_What to work on_
The answer must consist of every line in the data that contains "nonempty".

_Data in this exercise_
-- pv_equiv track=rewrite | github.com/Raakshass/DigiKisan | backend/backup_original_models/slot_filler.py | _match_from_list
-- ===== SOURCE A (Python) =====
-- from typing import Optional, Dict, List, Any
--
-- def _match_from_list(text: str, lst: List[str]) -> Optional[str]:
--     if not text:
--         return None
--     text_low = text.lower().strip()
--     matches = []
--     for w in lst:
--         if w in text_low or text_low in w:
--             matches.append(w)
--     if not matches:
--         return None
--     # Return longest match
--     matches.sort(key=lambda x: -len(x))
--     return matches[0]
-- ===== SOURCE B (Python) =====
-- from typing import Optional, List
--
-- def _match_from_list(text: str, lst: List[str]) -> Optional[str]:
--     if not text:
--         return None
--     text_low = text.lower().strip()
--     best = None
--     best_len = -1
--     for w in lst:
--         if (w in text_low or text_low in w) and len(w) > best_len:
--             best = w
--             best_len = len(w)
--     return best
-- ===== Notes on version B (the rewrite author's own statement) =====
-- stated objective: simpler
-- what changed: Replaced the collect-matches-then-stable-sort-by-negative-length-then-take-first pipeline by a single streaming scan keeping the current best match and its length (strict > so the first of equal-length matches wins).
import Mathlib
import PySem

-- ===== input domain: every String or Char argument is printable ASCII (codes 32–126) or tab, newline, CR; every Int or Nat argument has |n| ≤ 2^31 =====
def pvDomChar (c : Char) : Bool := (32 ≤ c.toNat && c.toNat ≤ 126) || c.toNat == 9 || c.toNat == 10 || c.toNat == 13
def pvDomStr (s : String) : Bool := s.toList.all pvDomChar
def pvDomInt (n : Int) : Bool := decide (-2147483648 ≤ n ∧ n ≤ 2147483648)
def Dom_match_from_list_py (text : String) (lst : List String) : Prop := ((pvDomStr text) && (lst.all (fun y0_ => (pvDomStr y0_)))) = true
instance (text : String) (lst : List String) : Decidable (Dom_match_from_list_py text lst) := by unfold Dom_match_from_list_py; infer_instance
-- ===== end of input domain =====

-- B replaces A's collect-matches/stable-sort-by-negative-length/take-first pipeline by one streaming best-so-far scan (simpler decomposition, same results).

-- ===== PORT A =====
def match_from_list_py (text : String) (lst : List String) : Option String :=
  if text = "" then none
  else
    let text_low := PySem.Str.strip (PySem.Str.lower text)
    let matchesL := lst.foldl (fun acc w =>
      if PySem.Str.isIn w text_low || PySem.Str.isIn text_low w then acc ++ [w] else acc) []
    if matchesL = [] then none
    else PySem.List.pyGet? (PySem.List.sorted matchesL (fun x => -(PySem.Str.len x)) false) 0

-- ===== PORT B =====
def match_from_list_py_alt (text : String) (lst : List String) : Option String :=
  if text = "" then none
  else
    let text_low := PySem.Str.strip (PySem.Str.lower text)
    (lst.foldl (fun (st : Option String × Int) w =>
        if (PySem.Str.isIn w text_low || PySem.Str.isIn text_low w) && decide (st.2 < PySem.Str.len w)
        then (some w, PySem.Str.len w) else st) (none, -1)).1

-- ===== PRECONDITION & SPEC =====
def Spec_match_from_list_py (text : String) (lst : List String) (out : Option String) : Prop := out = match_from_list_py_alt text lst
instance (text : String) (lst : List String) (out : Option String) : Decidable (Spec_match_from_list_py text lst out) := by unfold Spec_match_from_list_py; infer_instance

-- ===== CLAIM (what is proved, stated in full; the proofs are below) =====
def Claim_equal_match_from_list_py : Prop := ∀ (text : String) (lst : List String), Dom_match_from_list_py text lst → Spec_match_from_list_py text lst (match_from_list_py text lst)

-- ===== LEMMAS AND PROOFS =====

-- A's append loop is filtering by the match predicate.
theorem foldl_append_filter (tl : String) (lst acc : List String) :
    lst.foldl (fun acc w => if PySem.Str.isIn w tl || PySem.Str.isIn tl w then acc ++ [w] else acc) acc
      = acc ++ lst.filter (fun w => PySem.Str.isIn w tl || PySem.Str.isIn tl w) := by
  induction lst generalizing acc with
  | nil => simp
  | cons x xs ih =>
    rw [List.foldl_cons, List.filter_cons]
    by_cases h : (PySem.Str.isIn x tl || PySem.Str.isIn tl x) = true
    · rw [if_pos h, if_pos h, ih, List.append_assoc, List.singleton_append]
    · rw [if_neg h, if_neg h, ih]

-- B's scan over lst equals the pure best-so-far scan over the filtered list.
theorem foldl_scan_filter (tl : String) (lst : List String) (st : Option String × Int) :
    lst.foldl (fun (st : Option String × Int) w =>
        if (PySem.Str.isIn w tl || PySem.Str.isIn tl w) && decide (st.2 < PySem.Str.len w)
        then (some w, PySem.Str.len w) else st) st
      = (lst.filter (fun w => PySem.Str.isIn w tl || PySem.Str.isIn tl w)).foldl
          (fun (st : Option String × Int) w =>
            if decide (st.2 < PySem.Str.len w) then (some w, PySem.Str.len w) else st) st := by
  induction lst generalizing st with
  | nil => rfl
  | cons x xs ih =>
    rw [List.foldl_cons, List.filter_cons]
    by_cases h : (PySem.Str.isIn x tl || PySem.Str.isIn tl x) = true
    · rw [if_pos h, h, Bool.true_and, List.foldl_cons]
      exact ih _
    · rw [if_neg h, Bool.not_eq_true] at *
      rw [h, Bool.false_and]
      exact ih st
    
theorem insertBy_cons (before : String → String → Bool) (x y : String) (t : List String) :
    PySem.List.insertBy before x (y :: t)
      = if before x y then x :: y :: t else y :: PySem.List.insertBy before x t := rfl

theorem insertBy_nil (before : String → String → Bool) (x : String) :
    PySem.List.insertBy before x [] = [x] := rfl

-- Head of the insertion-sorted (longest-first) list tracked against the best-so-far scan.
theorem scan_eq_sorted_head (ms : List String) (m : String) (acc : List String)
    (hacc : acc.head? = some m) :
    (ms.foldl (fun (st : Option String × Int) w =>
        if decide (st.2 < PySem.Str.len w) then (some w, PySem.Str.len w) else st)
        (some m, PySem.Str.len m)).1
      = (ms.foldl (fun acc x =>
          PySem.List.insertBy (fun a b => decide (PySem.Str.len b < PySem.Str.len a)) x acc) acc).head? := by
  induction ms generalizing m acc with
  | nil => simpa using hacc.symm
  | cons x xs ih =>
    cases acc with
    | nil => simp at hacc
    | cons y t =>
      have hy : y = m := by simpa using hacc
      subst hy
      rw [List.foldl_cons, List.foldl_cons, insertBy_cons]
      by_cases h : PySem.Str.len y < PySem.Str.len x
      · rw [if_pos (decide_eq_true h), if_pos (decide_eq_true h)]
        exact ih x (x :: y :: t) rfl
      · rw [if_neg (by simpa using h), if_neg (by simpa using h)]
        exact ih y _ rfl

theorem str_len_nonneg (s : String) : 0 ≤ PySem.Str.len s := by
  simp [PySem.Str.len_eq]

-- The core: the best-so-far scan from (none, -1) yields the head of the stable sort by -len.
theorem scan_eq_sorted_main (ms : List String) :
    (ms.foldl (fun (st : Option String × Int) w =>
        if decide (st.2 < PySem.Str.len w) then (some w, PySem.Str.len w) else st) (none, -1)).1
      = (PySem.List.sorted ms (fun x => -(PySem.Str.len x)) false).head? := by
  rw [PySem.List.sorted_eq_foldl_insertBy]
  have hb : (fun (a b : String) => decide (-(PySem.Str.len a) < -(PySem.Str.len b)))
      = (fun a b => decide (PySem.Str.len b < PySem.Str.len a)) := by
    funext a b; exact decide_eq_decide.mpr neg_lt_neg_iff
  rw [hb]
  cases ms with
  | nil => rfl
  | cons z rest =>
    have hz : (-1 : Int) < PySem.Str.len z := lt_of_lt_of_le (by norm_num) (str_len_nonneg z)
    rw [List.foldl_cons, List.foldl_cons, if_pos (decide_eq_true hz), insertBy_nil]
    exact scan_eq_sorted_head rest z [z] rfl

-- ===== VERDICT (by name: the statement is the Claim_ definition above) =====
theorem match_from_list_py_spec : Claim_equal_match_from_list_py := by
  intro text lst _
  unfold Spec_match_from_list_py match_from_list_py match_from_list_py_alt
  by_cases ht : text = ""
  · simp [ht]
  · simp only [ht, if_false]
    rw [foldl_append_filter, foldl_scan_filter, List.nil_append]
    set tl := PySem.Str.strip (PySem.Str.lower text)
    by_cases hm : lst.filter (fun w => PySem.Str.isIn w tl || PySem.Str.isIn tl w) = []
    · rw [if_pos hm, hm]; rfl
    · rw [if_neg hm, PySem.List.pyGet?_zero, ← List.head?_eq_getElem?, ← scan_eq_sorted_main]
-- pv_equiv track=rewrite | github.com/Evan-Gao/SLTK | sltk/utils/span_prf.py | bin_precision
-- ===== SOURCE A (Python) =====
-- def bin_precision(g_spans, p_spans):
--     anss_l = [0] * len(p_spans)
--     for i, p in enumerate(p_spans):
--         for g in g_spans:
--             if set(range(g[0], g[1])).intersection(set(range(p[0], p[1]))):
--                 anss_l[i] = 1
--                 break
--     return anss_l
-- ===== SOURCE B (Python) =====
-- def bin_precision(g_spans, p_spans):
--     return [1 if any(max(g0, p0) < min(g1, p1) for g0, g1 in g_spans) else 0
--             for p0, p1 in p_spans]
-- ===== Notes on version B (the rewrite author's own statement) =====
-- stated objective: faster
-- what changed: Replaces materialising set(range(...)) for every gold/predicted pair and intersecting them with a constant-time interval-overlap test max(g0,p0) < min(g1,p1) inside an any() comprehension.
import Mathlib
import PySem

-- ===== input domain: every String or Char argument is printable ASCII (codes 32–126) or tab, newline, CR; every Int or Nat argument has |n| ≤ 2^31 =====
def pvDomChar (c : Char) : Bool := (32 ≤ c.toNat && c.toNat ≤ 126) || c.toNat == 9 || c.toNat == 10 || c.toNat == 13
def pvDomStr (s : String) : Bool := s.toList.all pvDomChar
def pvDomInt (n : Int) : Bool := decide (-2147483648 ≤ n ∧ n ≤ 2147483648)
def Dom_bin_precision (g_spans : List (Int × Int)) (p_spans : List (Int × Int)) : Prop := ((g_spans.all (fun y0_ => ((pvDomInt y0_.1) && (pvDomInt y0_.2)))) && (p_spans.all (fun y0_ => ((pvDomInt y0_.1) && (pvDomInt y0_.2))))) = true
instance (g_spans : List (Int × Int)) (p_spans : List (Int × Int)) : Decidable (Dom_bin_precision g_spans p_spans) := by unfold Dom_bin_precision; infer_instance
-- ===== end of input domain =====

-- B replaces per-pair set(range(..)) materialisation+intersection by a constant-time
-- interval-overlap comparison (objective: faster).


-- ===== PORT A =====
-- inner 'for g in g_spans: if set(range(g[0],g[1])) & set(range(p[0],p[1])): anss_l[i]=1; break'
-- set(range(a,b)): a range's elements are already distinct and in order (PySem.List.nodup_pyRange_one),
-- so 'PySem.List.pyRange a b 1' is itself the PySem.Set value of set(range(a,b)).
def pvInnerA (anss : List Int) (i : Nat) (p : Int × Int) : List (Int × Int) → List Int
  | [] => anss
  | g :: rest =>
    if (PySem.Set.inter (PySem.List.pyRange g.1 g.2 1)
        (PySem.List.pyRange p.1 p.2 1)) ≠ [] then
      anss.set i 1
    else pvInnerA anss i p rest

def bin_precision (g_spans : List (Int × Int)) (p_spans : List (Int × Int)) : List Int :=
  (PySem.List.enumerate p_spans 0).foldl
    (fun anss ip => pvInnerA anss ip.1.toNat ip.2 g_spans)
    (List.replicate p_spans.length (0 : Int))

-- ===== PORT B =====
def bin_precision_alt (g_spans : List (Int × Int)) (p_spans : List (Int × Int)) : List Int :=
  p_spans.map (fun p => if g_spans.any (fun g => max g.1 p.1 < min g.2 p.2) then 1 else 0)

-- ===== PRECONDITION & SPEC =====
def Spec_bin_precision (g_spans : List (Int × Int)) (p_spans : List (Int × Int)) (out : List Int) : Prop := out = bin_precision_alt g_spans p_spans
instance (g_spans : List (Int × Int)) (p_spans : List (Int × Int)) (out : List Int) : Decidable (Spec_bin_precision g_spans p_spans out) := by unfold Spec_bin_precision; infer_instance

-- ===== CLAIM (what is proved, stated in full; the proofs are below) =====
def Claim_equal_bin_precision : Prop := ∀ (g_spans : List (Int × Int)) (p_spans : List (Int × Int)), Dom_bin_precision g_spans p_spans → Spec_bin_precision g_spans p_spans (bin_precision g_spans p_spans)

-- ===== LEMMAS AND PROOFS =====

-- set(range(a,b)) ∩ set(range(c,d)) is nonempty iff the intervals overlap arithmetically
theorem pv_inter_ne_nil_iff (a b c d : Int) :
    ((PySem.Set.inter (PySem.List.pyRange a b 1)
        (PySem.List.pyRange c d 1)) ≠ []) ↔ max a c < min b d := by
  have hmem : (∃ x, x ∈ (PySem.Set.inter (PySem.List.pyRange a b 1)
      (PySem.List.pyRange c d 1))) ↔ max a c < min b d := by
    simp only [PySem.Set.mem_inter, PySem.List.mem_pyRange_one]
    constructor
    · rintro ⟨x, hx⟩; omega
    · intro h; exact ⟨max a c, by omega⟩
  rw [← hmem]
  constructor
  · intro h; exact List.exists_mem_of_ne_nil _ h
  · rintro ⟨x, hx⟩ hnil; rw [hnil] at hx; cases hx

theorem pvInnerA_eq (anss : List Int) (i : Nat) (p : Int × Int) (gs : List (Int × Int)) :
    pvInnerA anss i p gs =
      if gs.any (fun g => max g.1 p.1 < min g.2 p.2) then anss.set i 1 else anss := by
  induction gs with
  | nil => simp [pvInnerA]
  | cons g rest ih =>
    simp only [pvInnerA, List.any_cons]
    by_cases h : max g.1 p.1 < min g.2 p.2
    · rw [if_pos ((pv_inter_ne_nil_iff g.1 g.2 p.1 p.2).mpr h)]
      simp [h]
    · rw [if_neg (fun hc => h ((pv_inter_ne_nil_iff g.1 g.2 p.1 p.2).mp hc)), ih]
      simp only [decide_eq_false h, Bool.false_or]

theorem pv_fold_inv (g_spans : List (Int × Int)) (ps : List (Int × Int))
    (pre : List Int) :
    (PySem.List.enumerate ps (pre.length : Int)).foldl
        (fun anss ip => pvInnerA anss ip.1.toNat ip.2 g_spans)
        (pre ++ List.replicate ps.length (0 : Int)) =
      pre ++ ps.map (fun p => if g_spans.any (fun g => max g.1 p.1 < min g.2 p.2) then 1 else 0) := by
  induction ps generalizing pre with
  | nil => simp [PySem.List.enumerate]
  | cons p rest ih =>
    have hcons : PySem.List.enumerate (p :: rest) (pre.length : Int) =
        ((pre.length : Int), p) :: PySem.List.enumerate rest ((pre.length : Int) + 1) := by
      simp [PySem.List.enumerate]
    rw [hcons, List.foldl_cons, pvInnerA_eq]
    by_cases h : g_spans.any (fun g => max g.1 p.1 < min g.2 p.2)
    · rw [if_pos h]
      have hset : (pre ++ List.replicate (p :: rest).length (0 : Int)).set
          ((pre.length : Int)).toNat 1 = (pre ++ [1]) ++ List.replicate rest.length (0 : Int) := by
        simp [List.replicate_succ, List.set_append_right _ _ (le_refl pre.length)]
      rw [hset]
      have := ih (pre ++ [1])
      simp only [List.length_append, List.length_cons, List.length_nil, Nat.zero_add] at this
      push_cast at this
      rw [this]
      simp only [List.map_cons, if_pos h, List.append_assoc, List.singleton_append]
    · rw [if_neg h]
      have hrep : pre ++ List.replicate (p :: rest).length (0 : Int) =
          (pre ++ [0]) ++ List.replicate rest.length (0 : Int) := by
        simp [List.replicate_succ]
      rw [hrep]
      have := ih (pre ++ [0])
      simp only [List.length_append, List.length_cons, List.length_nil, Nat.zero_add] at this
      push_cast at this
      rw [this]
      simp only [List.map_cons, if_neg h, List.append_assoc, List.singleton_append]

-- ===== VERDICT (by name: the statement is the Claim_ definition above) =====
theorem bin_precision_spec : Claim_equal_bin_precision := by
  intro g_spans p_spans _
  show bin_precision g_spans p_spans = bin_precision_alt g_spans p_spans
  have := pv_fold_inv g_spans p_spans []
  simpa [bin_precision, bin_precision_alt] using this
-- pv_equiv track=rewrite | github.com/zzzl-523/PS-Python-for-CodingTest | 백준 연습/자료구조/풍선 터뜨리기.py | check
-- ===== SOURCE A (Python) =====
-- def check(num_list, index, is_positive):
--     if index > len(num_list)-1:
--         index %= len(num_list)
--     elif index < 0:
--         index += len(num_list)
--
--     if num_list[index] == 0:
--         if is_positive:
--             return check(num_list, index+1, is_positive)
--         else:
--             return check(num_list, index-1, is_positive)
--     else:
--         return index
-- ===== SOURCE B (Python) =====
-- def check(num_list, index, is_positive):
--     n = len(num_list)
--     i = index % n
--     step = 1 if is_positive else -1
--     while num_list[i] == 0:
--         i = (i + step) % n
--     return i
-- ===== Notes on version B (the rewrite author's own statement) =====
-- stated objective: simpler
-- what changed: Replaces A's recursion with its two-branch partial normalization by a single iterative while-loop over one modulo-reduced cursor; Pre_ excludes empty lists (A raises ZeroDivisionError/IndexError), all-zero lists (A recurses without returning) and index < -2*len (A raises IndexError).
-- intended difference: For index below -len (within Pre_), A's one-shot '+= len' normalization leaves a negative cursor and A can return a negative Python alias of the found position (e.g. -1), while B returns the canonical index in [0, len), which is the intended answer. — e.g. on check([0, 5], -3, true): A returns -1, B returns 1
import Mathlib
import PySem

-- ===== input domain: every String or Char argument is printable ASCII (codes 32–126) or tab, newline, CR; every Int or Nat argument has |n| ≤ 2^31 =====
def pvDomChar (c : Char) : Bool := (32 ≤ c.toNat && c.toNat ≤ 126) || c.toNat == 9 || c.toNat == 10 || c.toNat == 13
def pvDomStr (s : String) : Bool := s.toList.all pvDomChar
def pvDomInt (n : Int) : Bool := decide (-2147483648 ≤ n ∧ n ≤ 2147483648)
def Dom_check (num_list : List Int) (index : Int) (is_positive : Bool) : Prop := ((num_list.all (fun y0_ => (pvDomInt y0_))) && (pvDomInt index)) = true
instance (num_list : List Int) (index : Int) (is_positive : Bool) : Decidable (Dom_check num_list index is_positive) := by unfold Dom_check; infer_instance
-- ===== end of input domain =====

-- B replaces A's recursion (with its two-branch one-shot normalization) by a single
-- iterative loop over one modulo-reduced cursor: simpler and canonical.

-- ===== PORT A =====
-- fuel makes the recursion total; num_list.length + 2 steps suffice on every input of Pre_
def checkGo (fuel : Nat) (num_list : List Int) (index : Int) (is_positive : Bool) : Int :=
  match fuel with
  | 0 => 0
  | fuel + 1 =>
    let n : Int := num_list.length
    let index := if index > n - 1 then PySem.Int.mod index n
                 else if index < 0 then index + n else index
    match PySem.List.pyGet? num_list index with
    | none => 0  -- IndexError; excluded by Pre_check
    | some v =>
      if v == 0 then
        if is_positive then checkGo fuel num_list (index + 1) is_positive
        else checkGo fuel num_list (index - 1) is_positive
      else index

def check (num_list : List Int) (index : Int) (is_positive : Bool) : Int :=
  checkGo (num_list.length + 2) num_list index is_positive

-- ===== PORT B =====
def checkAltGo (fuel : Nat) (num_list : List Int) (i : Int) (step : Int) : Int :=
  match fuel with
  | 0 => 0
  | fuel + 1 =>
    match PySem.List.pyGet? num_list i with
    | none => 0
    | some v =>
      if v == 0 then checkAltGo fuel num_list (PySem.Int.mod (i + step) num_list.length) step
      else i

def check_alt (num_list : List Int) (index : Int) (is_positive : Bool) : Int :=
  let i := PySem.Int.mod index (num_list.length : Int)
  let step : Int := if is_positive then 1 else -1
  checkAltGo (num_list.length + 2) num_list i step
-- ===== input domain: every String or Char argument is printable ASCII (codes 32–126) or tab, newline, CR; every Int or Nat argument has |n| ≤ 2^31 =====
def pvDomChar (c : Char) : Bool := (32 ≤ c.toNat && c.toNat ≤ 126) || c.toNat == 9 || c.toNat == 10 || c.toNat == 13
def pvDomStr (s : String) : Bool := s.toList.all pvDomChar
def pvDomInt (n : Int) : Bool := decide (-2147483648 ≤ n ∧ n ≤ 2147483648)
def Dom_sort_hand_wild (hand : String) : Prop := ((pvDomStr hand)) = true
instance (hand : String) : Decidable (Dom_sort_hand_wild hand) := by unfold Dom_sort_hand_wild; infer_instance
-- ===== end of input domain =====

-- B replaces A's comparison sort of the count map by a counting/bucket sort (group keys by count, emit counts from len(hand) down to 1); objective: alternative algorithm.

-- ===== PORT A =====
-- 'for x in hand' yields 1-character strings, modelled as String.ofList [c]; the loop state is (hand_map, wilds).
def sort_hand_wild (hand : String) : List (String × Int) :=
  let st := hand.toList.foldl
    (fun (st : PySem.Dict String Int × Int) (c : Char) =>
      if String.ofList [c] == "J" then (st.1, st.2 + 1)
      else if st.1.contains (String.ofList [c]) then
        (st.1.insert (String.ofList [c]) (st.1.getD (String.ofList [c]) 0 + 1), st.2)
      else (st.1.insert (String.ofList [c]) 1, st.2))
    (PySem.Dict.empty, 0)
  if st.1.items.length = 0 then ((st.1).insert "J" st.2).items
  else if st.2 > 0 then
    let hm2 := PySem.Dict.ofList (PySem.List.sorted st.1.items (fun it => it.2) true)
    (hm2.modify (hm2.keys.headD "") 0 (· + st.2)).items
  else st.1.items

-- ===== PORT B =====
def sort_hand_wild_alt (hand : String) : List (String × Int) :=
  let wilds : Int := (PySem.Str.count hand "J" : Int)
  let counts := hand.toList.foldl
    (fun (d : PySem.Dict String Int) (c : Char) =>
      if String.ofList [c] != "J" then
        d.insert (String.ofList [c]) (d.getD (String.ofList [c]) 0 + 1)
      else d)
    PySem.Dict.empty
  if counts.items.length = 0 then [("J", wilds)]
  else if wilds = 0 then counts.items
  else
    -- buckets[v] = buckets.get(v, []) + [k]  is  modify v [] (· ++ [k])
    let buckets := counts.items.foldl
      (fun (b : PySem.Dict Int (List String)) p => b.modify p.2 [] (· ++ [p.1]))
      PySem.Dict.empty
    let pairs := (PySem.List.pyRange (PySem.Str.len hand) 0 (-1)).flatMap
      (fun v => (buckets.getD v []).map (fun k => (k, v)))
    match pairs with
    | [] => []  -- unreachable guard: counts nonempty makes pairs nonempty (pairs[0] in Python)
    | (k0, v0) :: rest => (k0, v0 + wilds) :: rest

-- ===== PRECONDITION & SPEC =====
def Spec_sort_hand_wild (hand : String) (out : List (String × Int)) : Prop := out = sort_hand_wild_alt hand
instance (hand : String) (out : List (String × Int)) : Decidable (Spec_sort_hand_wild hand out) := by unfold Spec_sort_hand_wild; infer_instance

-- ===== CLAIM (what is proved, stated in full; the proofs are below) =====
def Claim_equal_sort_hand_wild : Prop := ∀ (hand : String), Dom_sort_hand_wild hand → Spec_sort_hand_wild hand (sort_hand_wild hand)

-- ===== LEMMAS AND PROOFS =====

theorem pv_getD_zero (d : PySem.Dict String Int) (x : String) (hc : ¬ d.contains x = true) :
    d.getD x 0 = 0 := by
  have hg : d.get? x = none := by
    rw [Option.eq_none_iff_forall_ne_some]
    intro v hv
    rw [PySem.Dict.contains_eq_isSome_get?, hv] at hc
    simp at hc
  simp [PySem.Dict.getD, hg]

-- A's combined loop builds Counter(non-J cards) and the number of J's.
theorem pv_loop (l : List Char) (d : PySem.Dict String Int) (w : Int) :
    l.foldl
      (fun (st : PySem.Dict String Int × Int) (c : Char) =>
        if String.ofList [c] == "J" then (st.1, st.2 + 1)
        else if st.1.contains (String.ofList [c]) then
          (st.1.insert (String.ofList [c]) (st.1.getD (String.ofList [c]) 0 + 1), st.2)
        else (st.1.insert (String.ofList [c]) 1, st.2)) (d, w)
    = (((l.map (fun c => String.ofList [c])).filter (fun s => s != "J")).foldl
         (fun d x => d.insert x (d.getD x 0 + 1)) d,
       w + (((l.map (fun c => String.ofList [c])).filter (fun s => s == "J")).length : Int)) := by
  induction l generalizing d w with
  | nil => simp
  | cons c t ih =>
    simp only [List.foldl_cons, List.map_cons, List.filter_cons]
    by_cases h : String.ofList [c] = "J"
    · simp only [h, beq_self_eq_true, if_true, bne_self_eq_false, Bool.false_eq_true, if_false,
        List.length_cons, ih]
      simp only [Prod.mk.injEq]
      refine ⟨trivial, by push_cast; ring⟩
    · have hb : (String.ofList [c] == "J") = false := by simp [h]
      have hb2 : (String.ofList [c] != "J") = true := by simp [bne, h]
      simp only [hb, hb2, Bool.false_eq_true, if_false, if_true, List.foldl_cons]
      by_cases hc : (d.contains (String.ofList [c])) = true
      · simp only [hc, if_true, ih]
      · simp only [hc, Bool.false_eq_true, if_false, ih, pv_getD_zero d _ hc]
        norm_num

_Response to the exercise_
-- set(range(a,b)) ∩ set(range(c,d)) is nonempty iff the intervals overlap arithmetically
    | [] => []  -- unreachable guard: counts nonempty makes pairs nonempty (pairs[0] in Python)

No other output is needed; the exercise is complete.